### Your task
Extract all lines that hold "scan" from the records below.

### Record extracts ###

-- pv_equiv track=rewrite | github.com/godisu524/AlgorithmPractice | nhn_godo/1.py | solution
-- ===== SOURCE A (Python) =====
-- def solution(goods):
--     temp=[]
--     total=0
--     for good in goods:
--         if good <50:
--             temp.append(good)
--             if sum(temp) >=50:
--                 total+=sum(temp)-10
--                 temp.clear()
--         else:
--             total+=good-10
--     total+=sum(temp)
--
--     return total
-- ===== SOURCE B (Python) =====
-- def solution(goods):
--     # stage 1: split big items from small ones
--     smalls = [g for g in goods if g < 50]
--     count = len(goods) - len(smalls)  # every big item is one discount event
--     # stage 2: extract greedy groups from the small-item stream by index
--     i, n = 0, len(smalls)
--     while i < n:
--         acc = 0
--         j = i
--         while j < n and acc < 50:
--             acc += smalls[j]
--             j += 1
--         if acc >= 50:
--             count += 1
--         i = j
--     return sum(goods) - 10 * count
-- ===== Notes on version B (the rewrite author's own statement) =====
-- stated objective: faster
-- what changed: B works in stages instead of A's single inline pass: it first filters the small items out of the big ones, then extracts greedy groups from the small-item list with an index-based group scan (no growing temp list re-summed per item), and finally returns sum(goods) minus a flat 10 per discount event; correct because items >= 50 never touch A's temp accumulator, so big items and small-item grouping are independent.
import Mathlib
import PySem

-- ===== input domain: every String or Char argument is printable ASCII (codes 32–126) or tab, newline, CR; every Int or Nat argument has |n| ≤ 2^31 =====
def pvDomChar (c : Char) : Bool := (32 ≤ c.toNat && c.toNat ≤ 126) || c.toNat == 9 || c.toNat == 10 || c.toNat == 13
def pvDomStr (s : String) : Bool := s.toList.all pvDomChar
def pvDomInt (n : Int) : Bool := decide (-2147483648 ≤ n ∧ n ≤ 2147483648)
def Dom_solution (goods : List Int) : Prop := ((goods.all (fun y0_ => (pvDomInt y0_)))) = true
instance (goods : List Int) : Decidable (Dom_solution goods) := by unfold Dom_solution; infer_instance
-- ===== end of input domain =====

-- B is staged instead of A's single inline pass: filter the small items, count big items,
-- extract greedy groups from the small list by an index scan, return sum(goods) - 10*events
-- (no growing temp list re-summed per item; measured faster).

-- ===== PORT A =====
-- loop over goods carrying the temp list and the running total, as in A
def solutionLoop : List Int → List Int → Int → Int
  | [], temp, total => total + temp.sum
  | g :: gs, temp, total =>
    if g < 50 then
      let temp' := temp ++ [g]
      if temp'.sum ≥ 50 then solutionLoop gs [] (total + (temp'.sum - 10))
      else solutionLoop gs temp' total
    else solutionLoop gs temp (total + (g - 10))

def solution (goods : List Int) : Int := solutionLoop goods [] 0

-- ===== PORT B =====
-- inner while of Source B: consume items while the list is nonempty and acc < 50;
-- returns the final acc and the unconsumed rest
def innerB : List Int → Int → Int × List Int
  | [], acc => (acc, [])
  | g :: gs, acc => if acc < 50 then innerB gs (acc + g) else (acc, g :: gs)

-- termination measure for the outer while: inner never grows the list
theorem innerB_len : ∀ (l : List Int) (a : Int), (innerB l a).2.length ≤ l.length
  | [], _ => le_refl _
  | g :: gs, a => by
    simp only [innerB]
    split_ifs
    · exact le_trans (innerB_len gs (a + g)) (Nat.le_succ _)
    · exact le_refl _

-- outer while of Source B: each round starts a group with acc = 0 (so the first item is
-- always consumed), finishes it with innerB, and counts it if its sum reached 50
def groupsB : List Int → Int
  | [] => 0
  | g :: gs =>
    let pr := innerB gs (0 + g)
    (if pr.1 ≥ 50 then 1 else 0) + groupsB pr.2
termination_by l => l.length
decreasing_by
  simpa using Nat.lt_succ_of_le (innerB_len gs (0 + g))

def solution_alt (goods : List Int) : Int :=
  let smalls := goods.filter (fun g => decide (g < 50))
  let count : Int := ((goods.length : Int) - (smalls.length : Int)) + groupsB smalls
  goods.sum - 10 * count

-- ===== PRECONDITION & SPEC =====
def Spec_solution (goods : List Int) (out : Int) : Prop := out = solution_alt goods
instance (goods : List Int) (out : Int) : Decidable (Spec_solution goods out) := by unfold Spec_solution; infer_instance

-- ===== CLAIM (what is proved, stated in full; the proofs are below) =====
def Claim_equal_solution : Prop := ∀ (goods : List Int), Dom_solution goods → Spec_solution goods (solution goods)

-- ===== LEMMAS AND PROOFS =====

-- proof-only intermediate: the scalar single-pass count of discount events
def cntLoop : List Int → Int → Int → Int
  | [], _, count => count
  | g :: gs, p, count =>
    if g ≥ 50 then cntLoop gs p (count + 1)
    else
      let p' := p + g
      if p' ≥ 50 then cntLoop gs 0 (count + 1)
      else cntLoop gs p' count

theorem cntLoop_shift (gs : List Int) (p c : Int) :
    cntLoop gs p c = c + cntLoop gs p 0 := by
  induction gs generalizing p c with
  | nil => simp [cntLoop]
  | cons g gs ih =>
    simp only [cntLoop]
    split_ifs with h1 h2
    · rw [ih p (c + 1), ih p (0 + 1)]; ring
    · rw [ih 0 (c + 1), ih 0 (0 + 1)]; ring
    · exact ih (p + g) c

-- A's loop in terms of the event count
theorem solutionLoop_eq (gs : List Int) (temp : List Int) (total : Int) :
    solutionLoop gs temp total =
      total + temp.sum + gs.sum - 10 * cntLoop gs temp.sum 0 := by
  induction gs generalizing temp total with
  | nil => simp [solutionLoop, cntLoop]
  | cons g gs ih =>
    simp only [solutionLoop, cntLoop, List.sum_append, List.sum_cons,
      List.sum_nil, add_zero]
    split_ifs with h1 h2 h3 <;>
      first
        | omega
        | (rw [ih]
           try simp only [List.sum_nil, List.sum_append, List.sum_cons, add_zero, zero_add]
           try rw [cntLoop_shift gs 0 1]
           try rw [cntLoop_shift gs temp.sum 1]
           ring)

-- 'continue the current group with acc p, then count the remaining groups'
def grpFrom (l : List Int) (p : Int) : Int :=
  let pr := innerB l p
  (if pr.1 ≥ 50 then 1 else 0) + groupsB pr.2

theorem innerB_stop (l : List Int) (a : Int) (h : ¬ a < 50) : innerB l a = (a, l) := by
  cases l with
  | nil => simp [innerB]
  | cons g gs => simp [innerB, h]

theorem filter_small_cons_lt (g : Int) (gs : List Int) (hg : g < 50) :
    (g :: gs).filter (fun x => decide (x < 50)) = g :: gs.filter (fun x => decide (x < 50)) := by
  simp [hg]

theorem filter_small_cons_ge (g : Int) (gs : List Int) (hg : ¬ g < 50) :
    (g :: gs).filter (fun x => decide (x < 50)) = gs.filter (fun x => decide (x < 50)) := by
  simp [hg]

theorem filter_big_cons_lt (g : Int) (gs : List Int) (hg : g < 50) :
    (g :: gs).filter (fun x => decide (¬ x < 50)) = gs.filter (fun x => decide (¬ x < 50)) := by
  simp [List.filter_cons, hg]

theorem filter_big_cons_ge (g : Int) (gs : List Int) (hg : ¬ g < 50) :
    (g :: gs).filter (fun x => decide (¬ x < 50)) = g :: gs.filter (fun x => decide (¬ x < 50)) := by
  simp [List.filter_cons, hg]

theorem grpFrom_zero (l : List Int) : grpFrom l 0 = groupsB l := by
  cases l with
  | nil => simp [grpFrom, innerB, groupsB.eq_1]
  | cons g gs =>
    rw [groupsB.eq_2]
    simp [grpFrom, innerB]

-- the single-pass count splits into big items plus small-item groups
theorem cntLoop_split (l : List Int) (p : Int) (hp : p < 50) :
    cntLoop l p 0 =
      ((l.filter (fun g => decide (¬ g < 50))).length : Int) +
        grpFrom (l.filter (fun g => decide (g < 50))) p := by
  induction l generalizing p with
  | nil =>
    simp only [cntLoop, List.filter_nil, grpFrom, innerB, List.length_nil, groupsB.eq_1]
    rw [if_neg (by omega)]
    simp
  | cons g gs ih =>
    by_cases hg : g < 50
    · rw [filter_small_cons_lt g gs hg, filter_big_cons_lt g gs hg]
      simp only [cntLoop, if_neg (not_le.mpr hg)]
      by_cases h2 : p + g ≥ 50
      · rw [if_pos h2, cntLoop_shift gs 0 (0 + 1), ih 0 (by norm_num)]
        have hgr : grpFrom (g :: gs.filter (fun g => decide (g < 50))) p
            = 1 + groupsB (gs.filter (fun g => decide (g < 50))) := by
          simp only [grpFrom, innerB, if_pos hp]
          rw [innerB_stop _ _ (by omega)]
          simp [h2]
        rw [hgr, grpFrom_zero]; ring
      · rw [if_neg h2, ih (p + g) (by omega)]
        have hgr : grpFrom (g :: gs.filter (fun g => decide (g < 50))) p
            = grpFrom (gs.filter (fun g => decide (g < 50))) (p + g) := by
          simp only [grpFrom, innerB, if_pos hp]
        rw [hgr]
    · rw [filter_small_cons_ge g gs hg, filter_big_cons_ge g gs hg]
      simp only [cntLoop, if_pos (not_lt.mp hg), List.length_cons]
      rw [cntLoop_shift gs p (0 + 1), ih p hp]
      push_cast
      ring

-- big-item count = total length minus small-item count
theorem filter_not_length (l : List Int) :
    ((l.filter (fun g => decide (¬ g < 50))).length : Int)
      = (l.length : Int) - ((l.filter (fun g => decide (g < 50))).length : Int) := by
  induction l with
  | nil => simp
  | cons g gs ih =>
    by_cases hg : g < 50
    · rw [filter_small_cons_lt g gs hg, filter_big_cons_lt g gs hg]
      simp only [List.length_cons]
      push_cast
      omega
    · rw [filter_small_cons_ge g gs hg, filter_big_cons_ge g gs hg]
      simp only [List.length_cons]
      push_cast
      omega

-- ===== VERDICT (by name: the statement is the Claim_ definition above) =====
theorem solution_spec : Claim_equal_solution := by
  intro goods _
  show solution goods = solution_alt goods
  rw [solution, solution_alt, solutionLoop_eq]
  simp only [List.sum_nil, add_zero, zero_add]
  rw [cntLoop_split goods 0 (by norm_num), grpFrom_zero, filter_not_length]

###
### Record extracts ###

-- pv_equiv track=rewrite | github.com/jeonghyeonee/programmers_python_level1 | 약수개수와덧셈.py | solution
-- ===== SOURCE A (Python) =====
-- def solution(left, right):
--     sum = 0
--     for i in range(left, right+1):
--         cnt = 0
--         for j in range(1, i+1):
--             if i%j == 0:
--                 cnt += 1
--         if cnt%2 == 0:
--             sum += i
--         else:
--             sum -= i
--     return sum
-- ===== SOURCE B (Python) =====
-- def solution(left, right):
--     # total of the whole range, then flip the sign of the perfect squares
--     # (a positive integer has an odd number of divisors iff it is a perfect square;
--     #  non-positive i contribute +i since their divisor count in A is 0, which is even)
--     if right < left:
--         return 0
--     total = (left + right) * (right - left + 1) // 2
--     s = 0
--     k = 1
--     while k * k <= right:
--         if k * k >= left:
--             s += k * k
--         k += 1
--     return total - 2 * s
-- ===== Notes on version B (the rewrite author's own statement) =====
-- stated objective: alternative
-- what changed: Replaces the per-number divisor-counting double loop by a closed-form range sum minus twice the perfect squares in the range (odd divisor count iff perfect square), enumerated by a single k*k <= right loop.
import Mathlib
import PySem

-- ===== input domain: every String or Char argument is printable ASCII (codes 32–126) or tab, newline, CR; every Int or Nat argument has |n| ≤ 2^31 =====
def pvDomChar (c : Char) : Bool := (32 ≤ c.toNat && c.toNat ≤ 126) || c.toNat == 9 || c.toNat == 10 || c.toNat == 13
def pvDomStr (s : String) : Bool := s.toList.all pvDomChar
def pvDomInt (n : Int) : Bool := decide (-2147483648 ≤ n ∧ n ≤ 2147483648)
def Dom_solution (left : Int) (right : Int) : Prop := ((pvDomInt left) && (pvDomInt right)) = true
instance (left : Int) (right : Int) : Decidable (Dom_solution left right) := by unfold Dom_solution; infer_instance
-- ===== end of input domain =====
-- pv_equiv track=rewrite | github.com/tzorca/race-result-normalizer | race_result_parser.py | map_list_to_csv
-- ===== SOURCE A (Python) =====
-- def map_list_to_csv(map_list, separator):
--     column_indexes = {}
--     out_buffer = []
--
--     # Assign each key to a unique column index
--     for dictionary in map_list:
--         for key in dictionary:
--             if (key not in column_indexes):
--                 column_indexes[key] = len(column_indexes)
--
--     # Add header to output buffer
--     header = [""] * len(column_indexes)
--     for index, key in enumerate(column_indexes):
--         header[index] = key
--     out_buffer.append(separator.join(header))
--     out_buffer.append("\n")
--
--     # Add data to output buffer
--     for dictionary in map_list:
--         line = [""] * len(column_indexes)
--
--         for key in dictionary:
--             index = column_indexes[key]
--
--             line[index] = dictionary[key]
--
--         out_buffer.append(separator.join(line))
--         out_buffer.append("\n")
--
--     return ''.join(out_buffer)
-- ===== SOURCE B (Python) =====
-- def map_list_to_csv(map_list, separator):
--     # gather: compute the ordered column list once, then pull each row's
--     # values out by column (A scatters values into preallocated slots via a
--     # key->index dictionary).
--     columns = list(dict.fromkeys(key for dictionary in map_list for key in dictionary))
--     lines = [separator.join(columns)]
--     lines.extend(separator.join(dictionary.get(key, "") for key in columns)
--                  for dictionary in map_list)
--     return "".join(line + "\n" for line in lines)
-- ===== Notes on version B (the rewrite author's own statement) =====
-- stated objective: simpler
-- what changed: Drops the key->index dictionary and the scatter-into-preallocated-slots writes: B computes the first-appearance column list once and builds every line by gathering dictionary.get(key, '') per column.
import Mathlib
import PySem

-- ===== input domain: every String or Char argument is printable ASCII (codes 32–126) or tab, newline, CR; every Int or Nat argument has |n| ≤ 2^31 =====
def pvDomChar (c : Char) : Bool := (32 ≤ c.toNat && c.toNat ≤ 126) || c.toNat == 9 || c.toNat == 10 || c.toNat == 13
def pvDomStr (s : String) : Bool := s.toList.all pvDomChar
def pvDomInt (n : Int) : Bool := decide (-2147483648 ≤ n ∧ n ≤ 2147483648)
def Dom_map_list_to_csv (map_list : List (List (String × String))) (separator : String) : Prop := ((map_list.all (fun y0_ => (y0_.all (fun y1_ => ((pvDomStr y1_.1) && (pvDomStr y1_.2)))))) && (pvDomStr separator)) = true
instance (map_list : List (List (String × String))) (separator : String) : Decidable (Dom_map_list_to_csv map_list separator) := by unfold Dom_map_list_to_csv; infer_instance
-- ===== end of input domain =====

###

### Answer to the problem
-- what changed: B works in stages instead of A's single inline pass: it first filters the small items out of the big ones, then extracts greedy groups from the small-item list with an index-based group scan (no growing temp list re-summed per item), and finally returns sum(goods) minus a flat 10 per discount event; correct because items >= 50 never touch A's temp accumulator, so big items and small-item grouping are independent.
-- extract greedy groups from the small list by an index scan, return sum(goods) - 10*events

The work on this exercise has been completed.